One of the signature elements of the “Great American Dream” has always been a desire on the part of citizens to by their own home. Learning a few tips for obtaining a first time homebuyers loan can be important for those searching out there for a way to get that home mortgage loan when they have the desire and ability to own a home but maybe not a huge down payment, to use one example.

Basically, a first time home buyers loan usually always comes with first time home buyer assistance counseling and advice, not only by the lender but also by the government, in the form of pamphlets and “how to” instruction. There are a set of federal laws that speak to the regulation and administration of several different first time homebuyers federal grants and programs that currently exist, as a matter of fact.

Home loans for first time buyers, even in the current tight and credit market environment are possible, make no mistake about that. But, the work needed to qualify for a first time home buyers loan has increased greatly. What this means is that lining up a good credit history, references, stated or documented income and a host of other paperwork is just going to be a fact of life.

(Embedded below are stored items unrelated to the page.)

-- pv_equiv track=rewrite | github.com/Mythmaker28/ising-life-lab | isinglab/meta_learner/selector.py | _diversity_sampling
-- ===== SOURCE A (Python) =====
-- from typing import Dict, List, Tuple
--
-- def _diversity_sampling(pool: List[Dict], batch_size: int) -> List[Dict]:
--     if batch_size <= 0:
--         return []
--     buckets: Dict[int, List[Dict]] = {}
--     for cand in pool:
--         born_count = len(cand.get('born', []))
--         buckets.setdefault(born_count, []).append(cand)
--     selected: List[Dict] = []
--     while len(selected) < batch_size and buckets:
--         for born_count in sorted(buckets.keys()):
--             if buckets[born_count]:
--                 selected.append(buckets[born_count].pop(0))
--                 if len(selected) >= batch_size:
--                     break
--             else:
--                 buckets.pop(born_count, None)
--     return selected
-- ===== SOURCE B (Python) =====
-- from typing import Dict, List
--
--
-- def _diversity_sampling(pool: List[Dict], batch_size: int) -> List[Dict]:
--     if batch_size <= 0:
--         return []
--     # One pass: tag each candidate with (rank, born_count), where rank is the
--     # number of earlier candidates sharing its born_count.
--     seen: Dict[int, int] = {}
--     decorated = []
--     for cand in pool:
--         born_count = len(cand.get('born', []))
--         rank = seen.get(born_count, 0)
--         seen[born_count] = rank + 1
--         decorated.append((rank, born_count, cand))
--     # Round-robin emission order is exactly ascending (rank, born_count).
--     decorated.sort(key=lambda t: (t[0], t[1]))
--     return [cand for _, _, cand in decorated[:batch_size]]
-- ===== Notes on version B (the rewrite author's own statement) =====
-- stated objective: alternative
-- what changed: Replaces the mutating bucket dict with while/pop(0) round-robin loop by a single decoration pass (rank = count of earlier candidates with the same born_count) followed by one stable sort on the key (rank, born_count) and a slice.
import Mathlib
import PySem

Nobody, though, who's looking for a first time home buyers loan program should become discouraged, because the government has a deep interest in encouraging home ownership in this country. There are federal grant programs as well as lender programs to help those looking for first time home buyers assistance programs find them.

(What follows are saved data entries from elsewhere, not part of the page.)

-- pv_equiv track=rewrite | github.com/mimikrija/AdventOfCode2015 | 11.py | contains_two_pairs
-- ===== SOURCE A (Python) =====
-- def contains_two_pairs(password):
--     previous_match = ''
--     count = 0
--     for one, two in zip(password, password[1:]):
--         if one == two and one != previous_match:
--             previous_match = one
--             count += 1
--         if count == 2:
--             return True
--     return False
-- ===== SOURCE B (Python) =====
-- def contains_two_pairs(password):
--     doubled = {a for a, b in zip(password, password[1:]) if a == b}
--     return len(doubled) >= 2
-- ===== Notes on version B (the rewrite author's own statement) =====
-- stated objective: idiomatic
-- what changed: A's stateful single pass (previous_match + count with early exit) is replaced by collecting the set of doubled-pair letters with a set comprehension and returning whether it has at least two distinct elements.
import Mathlib
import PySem

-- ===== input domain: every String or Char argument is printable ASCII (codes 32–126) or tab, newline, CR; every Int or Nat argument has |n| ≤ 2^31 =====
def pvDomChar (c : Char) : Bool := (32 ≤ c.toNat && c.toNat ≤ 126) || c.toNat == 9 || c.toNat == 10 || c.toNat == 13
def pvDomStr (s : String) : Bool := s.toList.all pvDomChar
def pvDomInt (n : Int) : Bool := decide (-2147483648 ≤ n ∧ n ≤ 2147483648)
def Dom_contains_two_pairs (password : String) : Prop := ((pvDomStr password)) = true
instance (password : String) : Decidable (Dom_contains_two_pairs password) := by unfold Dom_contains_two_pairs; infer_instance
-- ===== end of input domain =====

-- B replaces A's stateful early-exit counter by collecting the set of doubled-pair
-- letters and testing that it has at least two distinct elements (idiomatic; same cost).

-- ===== PORT A =====
-- A's previous_match is '' or a 1-char string; '' never equals a 1-char string, so it is
-- ported exactly as Option Char (none = '').  password[1:] on a string = drop 1 of its chars.
def pvLoopA : List (Char × Char) → Option Char → Nat → Bool
  | [], _, _ => false
  | (one, two) :: rest, previous_match, count =>
    let st := if one == two && !(some one == previous_match)
              then (some one, count + 1) else (previous_match, count)
    if st.2 == 2 then true else pvLoopA rest st.1 st.2

def contains_two_pairs (password : String) : Bool :=
  let l := password.toList
  pvLoopA (l.zip (l.drop 1)) none 0

-- ===== PORT B =====
def contains_two_pairs_alt (password : String) : Bool :=
  let l := password.toList
  let doubled : PySem.Set Char :=
    PySem.Set.ofList ((l.zip (l.drop 1)).filterMap
      (fun p => if p.1 == p.2 then some p.1 else none))
  decide (2 ≤ doubled.length)

-- ===== PRECONDITION & SPEC =====
def Spec_contains_two_pairs (password : String) (out : Bool) : Prop := out = contains_two_pairs_alt password
instance (password : String) (out : Bool) : Decidable (Spec_contains_two_pairs password out) := by unfold Spec_contains_two_pairs; infer_instance

-- ===== CLAIM (what is proved, stated in full; the proofs are below) =====
def Claim_equal_contains_two_pairs : Prop := ∀ (password : String), Dom_contains_two_pairs password → Spec_contains_two_pairs password (contains_two_pairs password)

-- ===== LEMMAS AND PROOFS =====

-- the letters of the doubled adjacent pairs, in order
def pvDbl (ps : List (Char × Char)) : List Char :=
  ps.filterMap (fun p => if p.1 == p.2 then some p.1 else none)

theorem pvDbl_cons (a b : Char) (rest : List (Char × Char)) :
    pvDbl ((a, b) :: rest) = if a == b then a :: pvDbl rest else pvDbl rest := by
  simp only [pvDbl, List.filterMap_cons]
  split <;> simp_all

-- once one doubled letter c has been counted, A returns true iff a later doubled letter differs from c
theorem pvLoopA_one (ps : List (Char × Char)) (c : Char) :
    pvLoopA ps (some c) 1 = (pvDbl ps).any (fun x => !(x == c)) := by
  induction ps with
  | nil => simp [pvLoopA, pvDbl]
  | cons p rest ih =>
    obtain ⟨a, b⟩ := p
    rw [pvDbl_cons]
    by_cases hab : a = b
    · subst hab
      by_cases hac : a = c
      · subst hac
        simp [pvLoopA, ih]
      · simp [pvLoopA, hac]
    · simp [pvLoopA, hab, ih]

-- A's full loop, characterised by the doubled-letter sequence
theorem pvLoopA_zero (ps : List (Char × Char)) :
    pvLoopA ps none 0 = match pvDbl ps with
      | [] => false
      | c :: rest => rest.any (fun x => !(x == c)) := by
  induction ps with
  | nil => simp [pvLoopA, pvDbl]
  | cons p rest ih =>
    obtain ⟨a, b⟩ := p
    rw [pvDbl_cons]
    by_cases hab : a = b
    · subst hab
      simp [pvLoopA, pvLoopA_one]
    · simp [pvLoopA, hab, ih]

theorem pvNodup_two_le (s : List Char) (h : s.Nodup) :
    2 ≤ s.length ↔ ∃ x ∈ s, ∃ y ∈ s, x ≠ y := by
  match s with
  | [] => simp
  | [a] => simp
  | a :: b :: t =>
    simp only [List.length_cons]
    constructor
    · intro _
      exact ⟨a, by simp, b, by simp, (List.nodup_cons.mp h).1 ∘ (fun e => e ▸ List.mem_cons_self)⟩
    · intro _; omega

-- B's set test, characterised by the same doubled-letter sequence
theorem pvSet_two_le (L : List Char) :
    decide (2 ≤ (PySem.Set.ofList L).length) = match L with
      | [] => false
      | c :: rest => rest.any (fun x => !(x == c)) := by
  match L with
  | [] => simp [PySem.Set.ofList]
  | c :: rest =>
    rw [Bool.eq_iff_iff]
    simp only [decide_eq_true_eq, List.any_eq_true, Bool.not_eq_eq_eq_not, Bool.not_true,
      beq_eq_false_iff_ne, ne_eq]
    rw [pvNodup_two_le _ (PySem.Set.nodup_ofList _)]
    simp only [PySem.Set.mem_ofList]
    constructor
    · rintro ⟨x, hx, y, hy, hxy⟩
      rcases List.mem_cons.mp hx with rfl | hx
      · rcases List.mem_cons.mp hy with rfl | hy
        · exact absurd rfl hxy
        · exact ⟨y, hy, Ne.symm hxy⟩
      · by_cases hxc : x = c
        · subst hxc
          rcases List.mem_cons.mp hy with rfl | hy
          · exact absurd rfl hxy
          · exact ⟨y, hy, Ne.symm hxy⟩
        · exact ⟨x, hx, hxc⟩
    · rintro ⟨x, hx, hxc⟩
      exact ⟨x, List.mem_cons_of_mem _ hx, c, List.mem_cons_self, hxc⟩

-- ===== VERDICT (by name: the statement is the Claim_ definition above) =====
theorem contains_two_pairs_spec : Claim_equal_contains_two_pairs := by
  intro password _
  show contains_two_pairs password = contains_two_pairs_alt password
  unfold contains_two_pairs contains_two_pairs_alt
  rw [pvLoopA_zero, pvSet_two_le]
  rfl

The first thing to do is make use of the Internet and a search engine. Enter in any phrase related to first time home buyers loan programs and websites and there'll be literally hundreds of sites offering assistance. Be careful, though, to investigate thoroughly any site promising “no strings attached” grants and aid, because there are no real programs related to first time home buyers loan assistance that come with “no strings attached.”

Many lenders also have special programs set up for prospective home buyers out there on the market searching for their first home. These buyers usually have good credit and good jobs, but might not be able to swing a 20% down payment to keep LTV (“loan-to-value”) within traditional guidelines. Always check with any lender to see if it offers first time home buyers loan programs, in other words.